■ **Directions**
Only the lines below starting at the one containing "posLoopA s rest" and ending at the one containing "instance (pos : Option String) (out" belong in the answer, each copied exactly.

─── Information shown ───

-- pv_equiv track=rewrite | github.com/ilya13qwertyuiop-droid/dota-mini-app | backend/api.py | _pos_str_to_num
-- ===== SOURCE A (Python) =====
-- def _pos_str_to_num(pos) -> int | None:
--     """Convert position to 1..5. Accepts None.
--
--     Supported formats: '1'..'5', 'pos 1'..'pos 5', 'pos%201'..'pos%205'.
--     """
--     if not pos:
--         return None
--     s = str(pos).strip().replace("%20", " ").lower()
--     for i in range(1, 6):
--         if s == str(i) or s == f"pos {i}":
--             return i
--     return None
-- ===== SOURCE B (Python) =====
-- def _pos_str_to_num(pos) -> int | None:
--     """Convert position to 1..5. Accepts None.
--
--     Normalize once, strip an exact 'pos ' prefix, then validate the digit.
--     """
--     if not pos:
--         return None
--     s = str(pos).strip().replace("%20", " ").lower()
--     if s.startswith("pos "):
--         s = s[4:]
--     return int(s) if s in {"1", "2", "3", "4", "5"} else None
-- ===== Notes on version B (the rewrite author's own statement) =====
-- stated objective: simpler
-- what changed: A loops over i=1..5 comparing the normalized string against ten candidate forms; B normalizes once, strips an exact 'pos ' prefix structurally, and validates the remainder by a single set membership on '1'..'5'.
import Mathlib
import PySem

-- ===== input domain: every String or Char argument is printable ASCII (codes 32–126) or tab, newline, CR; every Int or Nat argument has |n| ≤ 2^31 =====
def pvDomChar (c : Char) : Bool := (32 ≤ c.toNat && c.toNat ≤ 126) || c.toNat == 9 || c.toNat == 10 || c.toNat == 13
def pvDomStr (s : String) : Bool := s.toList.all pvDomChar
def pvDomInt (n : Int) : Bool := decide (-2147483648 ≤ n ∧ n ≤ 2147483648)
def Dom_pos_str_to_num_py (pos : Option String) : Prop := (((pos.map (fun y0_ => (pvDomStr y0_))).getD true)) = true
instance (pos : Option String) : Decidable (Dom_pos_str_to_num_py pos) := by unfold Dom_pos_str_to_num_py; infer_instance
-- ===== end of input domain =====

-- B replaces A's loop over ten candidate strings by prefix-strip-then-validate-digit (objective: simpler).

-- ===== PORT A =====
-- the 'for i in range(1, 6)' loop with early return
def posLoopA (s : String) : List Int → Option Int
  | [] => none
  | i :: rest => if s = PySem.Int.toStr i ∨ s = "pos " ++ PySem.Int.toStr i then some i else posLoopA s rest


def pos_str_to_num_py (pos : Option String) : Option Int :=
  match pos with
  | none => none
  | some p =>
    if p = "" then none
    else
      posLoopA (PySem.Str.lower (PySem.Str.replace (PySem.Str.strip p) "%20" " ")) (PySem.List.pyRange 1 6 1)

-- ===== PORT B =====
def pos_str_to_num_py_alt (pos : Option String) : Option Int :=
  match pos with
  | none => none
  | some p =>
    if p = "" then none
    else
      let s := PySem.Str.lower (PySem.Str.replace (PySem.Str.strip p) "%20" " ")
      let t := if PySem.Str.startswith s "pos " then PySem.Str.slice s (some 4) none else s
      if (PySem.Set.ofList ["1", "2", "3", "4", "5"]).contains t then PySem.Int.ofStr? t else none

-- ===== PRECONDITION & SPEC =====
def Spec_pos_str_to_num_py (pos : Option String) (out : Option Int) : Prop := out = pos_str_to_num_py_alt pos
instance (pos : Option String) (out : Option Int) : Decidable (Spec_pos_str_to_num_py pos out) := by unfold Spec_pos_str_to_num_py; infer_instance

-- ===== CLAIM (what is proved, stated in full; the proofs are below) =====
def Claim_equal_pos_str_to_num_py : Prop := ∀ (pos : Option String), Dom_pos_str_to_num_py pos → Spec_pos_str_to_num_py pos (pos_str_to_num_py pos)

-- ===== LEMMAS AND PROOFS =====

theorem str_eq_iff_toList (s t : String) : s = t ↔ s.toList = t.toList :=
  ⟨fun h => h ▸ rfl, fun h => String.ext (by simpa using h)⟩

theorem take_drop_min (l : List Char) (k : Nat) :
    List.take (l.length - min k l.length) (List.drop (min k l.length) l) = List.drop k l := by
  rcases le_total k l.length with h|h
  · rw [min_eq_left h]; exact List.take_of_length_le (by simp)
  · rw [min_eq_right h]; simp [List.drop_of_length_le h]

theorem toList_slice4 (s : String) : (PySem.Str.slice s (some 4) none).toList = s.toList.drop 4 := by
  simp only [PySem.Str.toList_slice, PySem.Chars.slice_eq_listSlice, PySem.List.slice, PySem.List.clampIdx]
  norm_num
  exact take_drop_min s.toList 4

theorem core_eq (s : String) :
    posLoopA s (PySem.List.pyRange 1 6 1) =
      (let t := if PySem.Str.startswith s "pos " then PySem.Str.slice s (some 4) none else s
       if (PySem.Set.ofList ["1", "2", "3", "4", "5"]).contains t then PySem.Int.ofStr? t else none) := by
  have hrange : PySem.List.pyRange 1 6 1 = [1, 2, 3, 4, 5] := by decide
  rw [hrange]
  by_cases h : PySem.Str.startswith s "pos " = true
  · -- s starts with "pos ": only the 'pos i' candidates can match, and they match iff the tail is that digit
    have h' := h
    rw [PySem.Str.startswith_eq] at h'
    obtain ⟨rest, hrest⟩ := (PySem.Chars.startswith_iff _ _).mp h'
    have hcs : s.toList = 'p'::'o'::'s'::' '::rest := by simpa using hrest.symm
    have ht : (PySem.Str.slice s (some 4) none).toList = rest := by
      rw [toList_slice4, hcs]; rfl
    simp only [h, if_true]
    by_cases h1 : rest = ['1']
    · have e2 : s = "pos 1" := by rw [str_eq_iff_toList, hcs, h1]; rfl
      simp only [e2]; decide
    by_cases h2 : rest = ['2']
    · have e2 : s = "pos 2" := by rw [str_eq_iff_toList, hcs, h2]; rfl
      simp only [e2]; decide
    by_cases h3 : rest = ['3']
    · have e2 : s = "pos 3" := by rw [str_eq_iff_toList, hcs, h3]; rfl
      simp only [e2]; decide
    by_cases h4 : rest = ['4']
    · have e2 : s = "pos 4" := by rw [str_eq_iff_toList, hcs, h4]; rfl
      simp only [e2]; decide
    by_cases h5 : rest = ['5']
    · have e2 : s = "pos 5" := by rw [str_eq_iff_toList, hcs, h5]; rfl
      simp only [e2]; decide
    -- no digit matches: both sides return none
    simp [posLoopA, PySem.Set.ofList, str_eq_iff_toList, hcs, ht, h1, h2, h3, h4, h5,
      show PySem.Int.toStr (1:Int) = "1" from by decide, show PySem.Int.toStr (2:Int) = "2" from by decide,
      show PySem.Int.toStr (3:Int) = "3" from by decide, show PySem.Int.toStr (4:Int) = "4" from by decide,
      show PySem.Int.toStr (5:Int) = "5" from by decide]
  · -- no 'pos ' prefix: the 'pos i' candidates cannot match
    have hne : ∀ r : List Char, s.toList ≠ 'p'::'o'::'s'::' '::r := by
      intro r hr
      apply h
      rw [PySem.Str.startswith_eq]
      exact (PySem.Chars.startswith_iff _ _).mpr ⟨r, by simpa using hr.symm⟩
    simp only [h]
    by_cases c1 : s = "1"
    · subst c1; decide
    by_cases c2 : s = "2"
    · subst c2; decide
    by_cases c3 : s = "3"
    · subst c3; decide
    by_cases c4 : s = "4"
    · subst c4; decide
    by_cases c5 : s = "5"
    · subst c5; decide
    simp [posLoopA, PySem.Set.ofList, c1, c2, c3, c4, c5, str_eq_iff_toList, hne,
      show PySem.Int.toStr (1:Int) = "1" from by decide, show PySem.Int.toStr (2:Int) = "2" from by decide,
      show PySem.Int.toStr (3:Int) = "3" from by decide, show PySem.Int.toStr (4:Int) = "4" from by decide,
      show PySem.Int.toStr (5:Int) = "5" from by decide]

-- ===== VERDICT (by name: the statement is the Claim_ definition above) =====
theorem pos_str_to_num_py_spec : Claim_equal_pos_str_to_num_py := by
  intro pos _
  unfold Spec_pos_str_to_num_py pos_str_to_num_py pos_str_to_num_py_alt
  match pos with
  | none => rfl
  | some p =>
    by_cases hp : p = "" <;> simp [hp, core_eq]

───

■ **Written answer**
  | i :: rest => if s = PySem.Int.toStr i ∨ s = "pos " ++ PySem.Int.toStr i then some i else posLoopA s rest


def pos_str_to_num_py (pos : Option String) : Option Int :=
  match pos with
  | none => none
  | some p =>
    if p = "" then none
    else
      posLoopA (PySem.Str.lower (PySem.Str.replace (PySem.Str.strip p) "%20" " ")) (PySem.List.pyRange 1 6 1)

-- ===== PORT B =====
def pos_str_to_num_py_alt (pos : Option String) : Option Int :=
  match pos with
  | none => none
  | some p =>
    if p = "" then none
    else
      let s := PySem.Str.lower (PySem.Str.replace (PySem.Str.strip p) "%20" " ")
      let t := if PySem.Str.startswith s "pos " then PySem.Str.slice s (some 4) none else s
      if (PySem.Set.ofList ["1", "2", "3", "4", "5"]).contains t then PySem.Int.ofStr? t else none

-- ===== PRECONDITION & SPEC =====
def Spec_pos_str_to_num_py (pos : Option String) (out : Option Int) : Prop := out = pos_str_to_num_py_alt pos
instance (pos : Option String) (out : Option Int) : Decidable (Spec_pos_str_to_num_py pos out) := by unfold Spec_pos_str_to_num_py; infer_instance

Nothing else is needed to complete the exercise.